一般薬で10人が副作用死の疑い〜規制緩和は大丈夫?

 一般薬(大衆薬、市販薬と言ったりもします)は医師の診察なしに町の薬局で買うことができます。しかし薬が買える時間帯には必ず薬剤師がその店にいなくてはいけないことになっています。
 ときどき特に大手のチェーン店で夜間など薬剤師がいないのに、薬を販売してしまって摘発を受け、しばらくの間営業停止になったとの報道がされます。また、ディスカウントショップ「ドンキホーテ」の医薬品を取り扱う都内10店舗で、テレビ電話を使って薬剤師がいないときにも、一般用医薬品を販売するサービスをやろうとして、待ったがかかったのも記憶に新しいところです(このあとその方式は断念したものの、同様に薬剤師不在時にテレビ電話で薬剤師が対応した後、最小限の薬を無料で提供しようとしており、それが違法かどうか争われています;今現在どうなっているのか分かりませんが・・・)。
 その一般薬の副作用で死亡したと疑われる患者が、2000年4月から2003年6月までの間に10人報告されて明らかになっています。その内訳は、3人は発毛剤「リアップ」(リアップのことは「リアップ(ミノキシジル)って?」の項に書いています)を使用していた男性で、このほか、風邪薬が3例、鼻炎薬が2例、解熱鎮痛剤が1例、漢方薬が1例でした。
薬飲みます
 賛否両論あるものの、現在、規制緩和策の一環として医薬品の一部をコンビニなど一般小売店で販売する方向で話が進んでおり、そのうちに実現されるようです。
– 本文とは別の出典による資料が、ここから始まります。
-- pv_equiv track=rewrite | github.com/johnap81/johnsstockapp | server.py | _t212_ticker_looks_eu
-- ===== SOURCE A (Python) =====
-- def _t212_ticker_looks_eu(ticker: str) -> bool:
--     u = (ticker or "").upper()
--     for m in (
--         "_DE_EQ",
--         "_FR_EQ",
--         "_NL_EQ",
--         "_ES_EQ",
--         "_IT_EQ",
--         "_AT_EQ",
--         "_BE_EQ",
--         "_IE_EQ",
--         "_PL_EQ",
--         "_SE_EQ",
--         "_DK_EQ",
--         "_FI_EQ",
--         "_PT_EQ",
--         "_CH_EQ",  # often used for SIX; still European venue
--     ):
--         if m in u:
--             return True
--     return False
-- ===== SOURCE B (Python) =====
-- EU_CODES = frozenset({"DE", "FR", "NL", "ES", "IT", "AT", "BE", "IE",
--                       "PL", "SE", "DK", "FI", "PT", "CH"})
--
--
-- def _eu_window(w: str) -> bool:
--     # w is a 6-char candidate window "_XX_EQ"
--     return len(w) == 6 and w[0] == "_" and w[3:] == "_EQ" and w[1:3] in EU_CODES
--
--
-- def _t212_ticker_looks_eu(ticker: str) -> bool:
--     u = (ticker or "").upper()
--     return any(_eu_window(u[i:i + 6]) for i in range(len(u)))
-- ===== Notes on version B (the rewrite author's own statement) =====
-- stated objective: idiomatic
-- what changed: Instead of running 14 separate substring searches (one marker per country), B makes a single scan over the window positions of the upper-cased ticker and tests each 6-char window for the underscore-code-underscore-EQ shape with the two-letter code looked up in a frozenset of the 14 country codes.
import Mathlib
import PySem

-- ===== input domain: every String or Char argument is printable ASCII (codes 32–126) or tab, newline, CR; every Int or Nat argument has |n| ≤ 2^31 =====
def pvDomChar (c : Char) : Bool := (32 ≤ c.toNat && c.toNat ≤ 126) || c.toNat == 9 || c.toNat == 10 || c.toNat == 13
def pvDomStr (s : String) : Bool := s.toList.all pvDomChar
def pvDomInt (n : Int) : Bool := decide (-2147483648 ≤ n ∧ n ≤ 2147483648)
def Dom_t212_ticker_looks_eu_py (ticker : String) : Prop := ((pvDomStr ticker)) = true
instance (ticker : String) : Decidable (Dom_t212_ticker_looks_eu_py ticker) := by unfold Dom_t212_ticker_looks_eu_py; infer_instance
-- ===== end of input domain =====

-- B replaces A's 14 separate substring searches by one scan over window positions
-- with a set membership test on the two-letter country code (objective: idiomatic).

-- ===== PORT A =====
-- the tuple of marker substrings A iterates over
def pvMarkers : List String :=
  ["_DE_EQ", "_FR_EQ", "_NL_EQ", "_ES_EQ", "_IT_EQ", "_AT_EQ", "_BE_EQ",
   "_IE_EQ", "_PL_EQ", "_SE_EQ", "_DK_EQ", "_FI_EQ", "_PT_EQ", "_CH_EQ"]

def t212_ticker_looks_eu_py (ticker : String) : Bool :=
  let u := PySem.Str.upper (if ticker = "" then "" else ticker)  -- (ticker or "").upper()
  pvMarkers.any (fun m => PySem.Str.isIn m u)  -- for m in (…): if m in u: return True / return False

-- ===== PORT B =====
-- the frozenset EU_CODES, as lists of characters
def pvEuCodes : List (List Char) :=
  [['D','E'], ['F','R'], ['N','L'], ['E','S'], ['I','T'], ['A','T'], ['B','E'],
   ['I','E'], ['P','L'], ['S','E'], ['D','K'], ['F','I'], ['P','T'], ['C','H']]

-- _eu_window(w): w[0:1] == "_" and w[1:3] in EU_CODES and w[3:] == "_EQ"
-- (slices with nonnegative bounds on the char list: w[a:b] = (w.drop a).take (b-a), w[a:] = w.drop a)
def pvEuWindow (w : List Char) : Bool :=
  decide (w.take 1 = ['_']) && pvEuCodes.contains ((w.drop 1).take 2)
    && decide (w.drop 3 = ['_', 'E', 'Q'])

def t212_ticker_looks_eu_py_alt (ticker : String) : Bool :=
  let u := (PySem.Str.upper (if ticker = "" then "" else ticker)).toList
  -- any(_eu_window(u[i:i+6]) for i in range(len(u)))
  (List.range u.length).any (fun i => pvEuWindow ((u.drop i).take 6))

-- ===== PRECONDITION & SPEC =====
def Spec_t212_ticker_looks_eu_py (ticker : String) (out : Bool) : Prop := out = t212_ticker_looks_eu_py_alt ticker
instance (ticker : String) (out : Bool) : Decidable (Spec_t212_ticker_looks_eu_py ticker out) := by unfold Spec_t212_ticker_looks_eu_py; infer_instance

-- ===== CLAIM (what is proved, stated in full; the proofs are below) =====
def Claim_equal_t212_ticker_looks_eu_py : Prop := ∀ (ticker : String), Dom_t212_ticker_looks_eu_py ticker → Spec_t212_ticker_looks_eu_py ticker (t212_ticker_looks_eu_py ticker)

-- ===== LEMMAS AND PROOFS =====
-- every marker has 6 characters and its character list passes B's window test
lemma pv_marker_spec : ∀ m ∈ pvMarkers, m.toList.length = 6 ∧ pvEuWindow m.toList = true := by
  decide

-- a character list passing B's window test is the character list of some marker
lemma pv_window_marker (w : List Char) (h : pvEuWindow w = true) :
    ∃ m ∈ pvMarkers, m.toList = w := by
  simp only [pvEuWindow, Bool.and_eq_true, decide_eq_true_eq] at h
  obtain ⟨⟨h1, h2⟩, h3⟩ := h
  obtain ⟨c, t, rfl⟩ : ∃ c t, w = c :: t := by
    cases w with
    | nil => simp at h1
    | cons c t => exact ⟨c, t, rfl⟩
  obtain rfl : c = '_' := by simpa using h1
  obtain ⟨a, b, t3, rfl⟩ : ∃ a b t3, t = a :: b :: t3 := by
    cases t with
    | nil => simp [pvEuCodes] at h2
    | cons a t2 =>
      cases t2 with
      | nil => simp [pvEuCodes] at h2
      | cons b t3 => exact ⟨a, b, t3, rfl⟩
  obtain rfl : t3 = ['_', 'E', 'Q'] := by simpa using h3
  simp only [List.take, List.drop, List.contains_eq_mem, decide_eq_true_eq, pvEuCodes,
    List.mem_cons, List.not_mem_nil, or_false] at h2
  rcases h2 with h | h | h | h | h | h | h | h | h | h | h | h | h | h <;>
    (obtain ⟨rfl, rfl⟩ : _ ∧ _ := by simpa using h) <;> decide

-- the heart of the equivalence: on any character list, "some marker occurs as a
-- substring" (A's scan over the 14 markers) equals "some 6-char window passes
-- B's shape-and-code test" (B's scan over positions)
lemma pv_key (v : List Char) :
    (pvMarkers.any fun m => PySem.Chars.isIn m.toList v)
      = (List.range v.length).any (fun i => pvEuWindow ((v.drop i).take 6)) := by
  rw [Bool.eq_iff_iff]
  simp only [List.any_eq_true, List.mem_range]
  constructor
  · rintro ⟨m, hm, hin⟩
    obtain ⟨hlen, hwin⟩ := pv_marker_spec m hm
    obtain ⟨j, hpre⟩ := (PySem.Chars.exists_prefix_drop_iff_isIn m.toList v).2 hin
    have hj : j < v.length := by
      by_contra hge
      have : v.drop j = [] := List.drop_eq_nil_of_le (by omega)
      rw [this, List.prefix_nil] at hpre
      rw [hpre] at hlen; simp at hlen
    refine ⟨j, hj, ?_⟩
    have : m.toList = (v.drop j).take 6 := by
      have := List.prefix_iff_eq_take.1 hpre
      rwa [hlen] at this
    rwa [this] at hwin
  · rintro ⟨i, _, hwin⟩
    obtain ⟨m, hm, hmw⟩ := pv_window_marker _ hwin
    refine ⟨m, hm, (PySem.Chars.exists_prefix_drop_iff_isIn m.toList v).1 ⟨i, ?_⟩⟩
    rw [hmw]
    exact List.take_prefix _ _

-- ===== VERDICT (by name: the statement is the Claim_ definition above) =====
theorem t212_ticker_looks_eu_py_spec : Claim_equal_t212_ticker_looks_eu_py := by
  intro ticker _
  unfold Spec_t212_ticker_looks_eu_py t212_ticker_looks_eu_py t212_ticker_looks_eu_py_alt
  simp only [pysem]
  exact pv_key _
厚生労働省は専門家や消費者団体の代表で検討会をつくって、コンビニで売ることができる薬の検討を始めています。薬はどんな薬でも副作用がないものはないというのが一般的な常識です。上に書いたように10人の死亡例が報告されているということもあり、その選定は難しいんじゃないかと思われます。
 一般の方が個人的に市販薬を買う場合、どれくらいの人が薬剤師に相談するのか把握してませんが、別にいなくても構わないんじゃないの、薬の情報提供なんていらないんじゃないのなんていう感じで、薬剤師の存在意義も問われるような問題です。

(2003/09/28)

<追加>
 現在、コンビニで売ることができる薬の検討がされています。その中で かぜ薬は除外される模様です。坂口力厚生労働大臣がこの10月24日に言ったとか。
 市販のかぜ薬といえども副作用があり、めったに起こるものではないものの、スティーブンス・ジョンソン症候群や肝機能障害などの副作用があります。1998〜2002年度に厚労省が入手した市販薬の副作用報告数950件のうち、341件と3割以上がかぜ薬で、また上に書いたように死亡例が多いという事実があります。
 コンビニに薬を置いたとしたら、きっとかぜ薬が一番人気になるだろうと思います。夜になって急に熱がでてきたり、咳が出たり喉が痛くなったりして、翌日どうしても休めない用事がある場合、なんとか今晩中に治したいという気持ちになります。しかし、利便性(需要)と安全性を天秤にかけて(かけるべきではないかもしれませんが)、やはり安全性をとるべきだと思います。実際に置かれる薬は、医薬品は効き目が薄く、重い副作用が報告されていないものだけに限られることになりそうです。
● 厚労相閣議後記者会見(H15.10.24(金)9:58〜10:17 厚生労働省内会見場)
 http://www.mhlw.go.jp/kaiken/daijin/2003/10/k1024.html

(2003/10/25追加)

 この項、コンビニに薬を置くのはいかがなものか(1)(2)に続きます。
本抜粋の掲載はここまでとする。